Entries shown Start Marker
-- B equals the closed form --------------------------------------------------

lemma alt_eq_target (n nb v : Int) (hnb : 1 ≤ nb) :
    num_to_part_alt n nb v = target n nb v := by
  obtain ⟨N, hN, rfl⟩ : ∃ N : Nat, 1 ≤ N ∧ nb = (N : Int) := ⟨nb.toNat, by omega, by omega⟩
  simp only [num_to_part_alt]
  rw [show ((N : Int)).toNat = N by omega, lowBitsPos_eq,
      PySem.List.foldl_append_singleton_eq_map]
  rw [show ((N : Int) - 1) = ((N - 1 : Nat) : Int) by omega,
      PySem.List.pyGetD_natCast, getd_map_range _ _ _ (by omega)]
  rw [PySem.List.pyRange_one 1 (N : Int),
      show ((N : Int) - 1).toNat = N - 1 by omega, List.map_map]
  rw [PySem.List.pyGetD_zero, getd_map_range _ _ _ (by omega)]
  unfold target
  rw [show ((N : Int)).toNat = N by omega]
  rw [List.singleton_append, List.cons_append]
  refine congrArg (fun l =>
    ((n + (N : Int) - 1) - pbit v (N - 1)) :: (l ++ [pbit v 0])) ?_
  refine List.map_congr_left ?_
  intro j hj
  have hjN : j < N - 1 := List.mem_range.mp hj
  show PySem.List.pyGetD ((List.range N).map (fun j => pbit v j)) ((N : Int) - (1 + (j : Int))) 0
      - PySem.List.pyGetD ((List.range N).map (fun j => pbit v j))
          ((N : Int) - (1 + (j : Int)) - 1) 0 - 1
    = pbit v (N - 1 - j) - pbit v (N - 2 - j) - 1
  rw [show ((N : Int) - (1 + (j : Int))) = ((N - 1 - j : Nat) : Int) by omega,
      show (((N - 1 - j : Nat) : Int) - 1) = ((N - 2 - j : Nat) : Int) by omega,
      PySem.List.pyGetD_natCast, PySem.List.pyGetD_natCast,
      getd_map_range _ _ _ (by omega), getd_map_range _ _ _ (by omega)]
Entries shown End Marker
Entries shown Start Marker
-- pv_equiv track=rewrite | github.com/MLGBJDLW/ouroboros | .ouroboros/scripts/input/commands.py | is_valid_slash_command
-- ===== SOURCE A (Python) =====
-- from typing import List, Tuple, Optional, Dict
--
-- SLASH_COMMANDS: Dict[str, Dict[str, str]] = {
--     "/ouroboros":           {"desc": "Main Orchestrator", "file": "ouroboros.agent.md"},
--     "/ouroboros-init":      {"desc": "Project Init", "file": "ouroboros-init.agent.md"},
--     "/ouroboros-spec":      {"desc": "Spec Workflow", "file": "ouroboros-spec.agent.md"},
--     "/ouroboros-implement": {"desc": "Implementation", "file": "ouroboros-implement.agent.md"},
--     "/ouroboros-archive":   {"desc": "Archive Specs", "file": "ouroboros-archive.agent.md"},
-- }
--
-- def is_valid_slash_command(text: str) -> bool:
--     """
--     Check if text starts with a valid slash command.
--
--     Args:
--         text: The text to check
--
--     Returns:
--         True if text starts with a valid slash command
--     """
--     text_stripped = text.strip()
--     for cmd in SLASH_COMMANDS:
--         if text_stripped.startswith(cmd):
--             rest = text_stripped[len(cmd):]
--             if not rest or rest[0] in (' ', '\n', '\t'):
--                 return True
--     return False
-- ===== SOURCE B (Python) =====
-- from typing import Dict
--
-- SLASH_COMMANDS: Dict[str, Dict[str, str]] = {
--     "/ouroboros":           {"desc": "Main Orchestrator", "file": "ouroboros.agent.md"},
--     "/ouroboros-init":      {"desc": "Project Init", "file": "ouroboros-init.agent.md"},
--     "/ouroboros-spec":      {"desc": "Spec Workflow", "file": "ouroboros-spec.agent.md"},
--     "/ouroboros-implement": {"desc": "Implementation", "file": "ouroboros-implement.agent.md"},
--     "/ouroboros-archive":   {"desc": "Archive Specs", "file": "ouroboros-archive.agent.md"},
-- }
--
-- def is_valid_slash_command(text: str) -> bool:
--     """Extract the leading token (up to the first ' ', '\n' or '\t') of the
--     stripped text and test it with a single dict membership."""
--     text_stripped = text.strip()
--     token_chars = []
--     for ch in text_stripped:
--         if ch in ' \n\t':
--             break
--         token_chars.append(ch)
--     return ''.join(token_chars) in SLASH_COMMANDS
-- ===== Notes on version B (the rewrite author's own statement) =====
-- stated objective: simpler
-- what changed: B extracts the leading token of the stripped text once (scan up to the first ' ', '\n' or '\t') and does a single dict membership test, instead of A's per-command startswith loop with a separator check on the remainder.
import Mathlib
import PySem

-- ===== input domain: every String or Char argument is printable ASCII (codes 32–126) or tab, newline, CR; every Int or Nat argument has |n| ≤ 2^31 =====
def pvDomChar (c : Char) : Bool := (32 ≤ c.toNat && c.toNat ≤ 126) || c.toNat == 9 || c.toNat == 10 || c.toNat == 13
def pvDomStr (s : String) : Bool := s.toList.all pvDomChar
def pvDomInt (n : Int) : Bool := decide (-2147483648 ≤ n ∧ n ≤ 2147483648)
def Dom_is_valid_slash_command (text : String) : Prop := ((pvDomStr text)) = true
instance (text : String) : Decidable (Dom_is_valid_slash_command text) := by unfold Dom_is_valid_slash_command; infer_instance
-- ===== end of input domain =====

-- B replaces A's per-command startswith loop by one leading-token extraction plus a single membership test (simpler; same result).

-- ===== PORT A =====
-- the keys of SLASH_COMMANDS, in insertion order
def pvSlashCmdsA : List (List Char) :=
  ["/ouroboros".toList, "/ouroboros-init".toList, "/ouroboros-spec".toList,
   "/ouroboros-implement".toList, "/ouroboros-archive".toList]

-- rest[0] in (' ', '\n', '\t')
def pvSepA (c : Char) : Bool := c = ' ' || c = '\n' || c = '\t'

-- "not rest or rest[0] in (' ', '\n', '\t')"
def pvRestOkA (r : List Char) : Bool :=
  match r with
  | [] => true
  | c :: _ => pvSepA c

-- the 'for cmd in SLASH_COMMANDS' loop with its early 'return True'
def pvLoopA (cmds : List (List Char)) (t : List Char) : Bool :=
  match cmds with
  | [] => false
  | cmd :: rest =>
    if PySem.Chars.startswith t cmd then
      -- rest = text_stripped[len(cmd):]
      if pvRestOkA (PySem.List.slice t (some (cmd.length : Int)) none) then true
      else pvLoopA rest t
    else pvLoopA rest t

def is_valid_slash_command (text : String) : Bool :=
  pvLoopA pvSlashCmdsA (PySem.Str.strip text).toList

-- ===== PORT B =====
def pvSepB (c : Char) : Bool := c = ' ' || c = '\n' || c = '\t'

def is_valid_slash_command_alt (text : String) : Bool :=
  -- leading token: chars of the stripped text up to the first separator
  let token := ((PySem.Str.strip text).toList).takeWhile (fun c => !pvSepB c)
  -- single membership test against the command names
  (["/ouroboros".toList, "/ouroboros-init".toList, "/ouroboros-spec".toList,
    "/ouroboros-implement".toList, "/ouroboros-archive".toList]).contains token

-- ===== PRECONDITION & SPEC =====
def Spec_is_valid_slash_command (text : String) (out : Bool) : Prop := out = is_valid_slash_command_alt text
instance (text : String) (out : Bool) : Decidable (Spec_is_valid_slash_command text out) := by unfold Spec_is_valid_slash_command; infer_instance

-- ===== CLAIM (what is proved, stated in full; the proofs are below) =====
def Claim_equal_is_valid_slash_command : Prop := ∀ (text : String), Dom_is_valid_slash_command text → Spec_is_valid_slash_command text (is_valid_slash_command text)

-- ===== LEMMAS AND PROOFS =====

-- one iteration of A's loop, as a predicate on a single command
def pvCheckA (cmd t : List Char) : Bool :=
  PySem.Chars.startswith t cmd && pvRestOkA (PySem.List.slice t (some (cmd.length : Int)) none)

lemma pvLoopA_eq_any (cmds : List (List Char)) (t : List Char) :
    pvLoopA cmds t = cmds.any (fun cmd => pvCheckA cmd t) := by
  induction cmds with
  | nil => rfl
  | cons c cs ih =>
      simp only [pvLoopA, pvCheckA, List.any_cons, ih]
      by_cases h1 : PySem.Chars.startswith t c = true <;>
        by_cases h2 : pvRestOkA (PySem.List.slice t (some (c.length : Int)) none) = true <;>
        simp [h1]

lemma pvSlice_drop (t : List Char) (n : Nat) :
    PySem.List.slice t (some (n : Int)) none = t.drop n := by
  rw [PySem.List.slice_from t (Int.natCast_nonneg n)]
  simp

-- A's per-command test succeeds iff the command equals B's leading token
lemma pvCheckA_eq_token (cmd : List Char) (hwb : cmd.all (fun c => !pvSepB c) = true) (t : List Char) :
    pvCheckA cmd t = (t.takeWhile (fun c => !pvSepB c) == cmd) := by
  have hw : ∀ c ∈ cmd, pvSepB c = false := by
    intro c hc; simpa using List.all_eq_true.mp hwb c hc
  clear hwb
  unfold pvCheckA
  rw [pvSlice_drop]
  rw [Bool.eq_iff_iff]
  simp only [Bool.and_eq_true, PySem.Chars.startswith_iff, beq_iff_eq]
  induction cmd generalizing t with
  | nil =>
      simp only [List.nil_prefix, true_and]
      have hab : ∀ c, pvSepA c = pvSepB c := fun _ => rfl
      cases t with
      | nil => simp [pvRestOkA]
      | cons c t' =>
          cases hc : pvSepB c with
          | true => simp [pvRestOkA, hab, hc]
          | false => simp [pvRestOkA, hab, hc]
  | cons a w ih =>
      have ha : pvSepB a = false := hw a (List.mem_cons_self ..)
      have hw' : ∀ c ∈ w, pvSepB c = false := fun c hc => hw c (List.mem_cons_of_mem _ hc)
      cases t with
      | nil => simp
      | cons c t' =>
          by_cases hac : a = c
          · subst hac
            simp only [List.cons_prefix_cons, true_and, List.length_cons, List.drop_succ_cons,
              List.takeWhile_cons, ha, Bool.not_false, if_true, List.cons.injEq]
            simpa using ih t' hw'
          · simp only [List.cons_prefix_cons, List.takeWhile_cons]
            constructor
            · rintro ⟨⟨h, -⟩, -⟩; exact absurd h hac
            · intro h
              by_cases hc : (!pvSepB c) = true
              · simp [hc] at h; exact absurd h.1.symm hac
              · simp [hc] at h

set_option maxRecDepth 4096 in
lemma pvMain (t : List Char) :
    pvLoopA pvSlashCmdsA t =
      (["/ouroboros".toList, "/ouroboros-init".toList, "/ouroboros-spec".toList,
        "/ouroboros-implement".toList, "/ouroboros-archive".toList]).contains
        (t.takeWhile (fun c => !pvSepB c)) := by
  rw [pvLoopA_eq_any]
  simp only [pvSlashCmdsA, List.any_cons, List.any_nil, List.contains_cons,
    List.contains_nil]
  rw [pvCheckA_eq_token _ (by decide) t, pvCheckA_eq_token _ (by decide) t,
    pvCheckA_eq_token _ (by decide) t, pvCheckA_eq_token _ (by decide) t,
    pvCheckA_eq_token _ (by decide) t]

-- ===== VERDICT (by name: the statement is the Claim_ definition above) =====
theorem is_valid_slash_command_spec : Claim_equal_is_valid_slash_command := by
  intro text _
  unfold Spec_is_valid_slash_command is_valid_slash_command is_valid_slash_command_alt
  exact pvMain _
Entries shown End Marker
● What you are asked to do:
Within the material above, copy exactly the lines from the line that holds "-- B equals" up to and including the line that holds "rw [PySem.List.pyGetD_zero, getd_map_range".

● Result for this task:
-- B equals the closed form --------------------------------------------------

lemma alt_eq_target (n nb v : Int) (hnb : 1 ≤ nb) :
    num_to_part_alt n nb v = target n nb v := by
  obtain ⟨N, hN, rfl⟩ : ∃ N : Nat, 1 ≤ N ∧ nb = (N : Int) := ⟨nb.toNat, by omega, by omega⟩
  simp only [num_to_part_alt]
  rw [show ((N : Int)).toNat = N by omega, lowBitsPos_eq,
      PySem.List.foldl_append_singleton_eq_map]
  rw [show ((N : Int) - 1) = ((N - 1 : Nat) : Int) by omega,
      PySem.List.pyGetD_natCast, getd_map_range _ _ _ (by omega)]
  rw [PySem.List.pyRange_one 1 (N : Int),
      show ((N : Int) - 1).toNat = N - 1 by omega, List.map_map]
  rw [PySem.List.pyGetD_zero, getd_map_range _ _ _ (by omega)]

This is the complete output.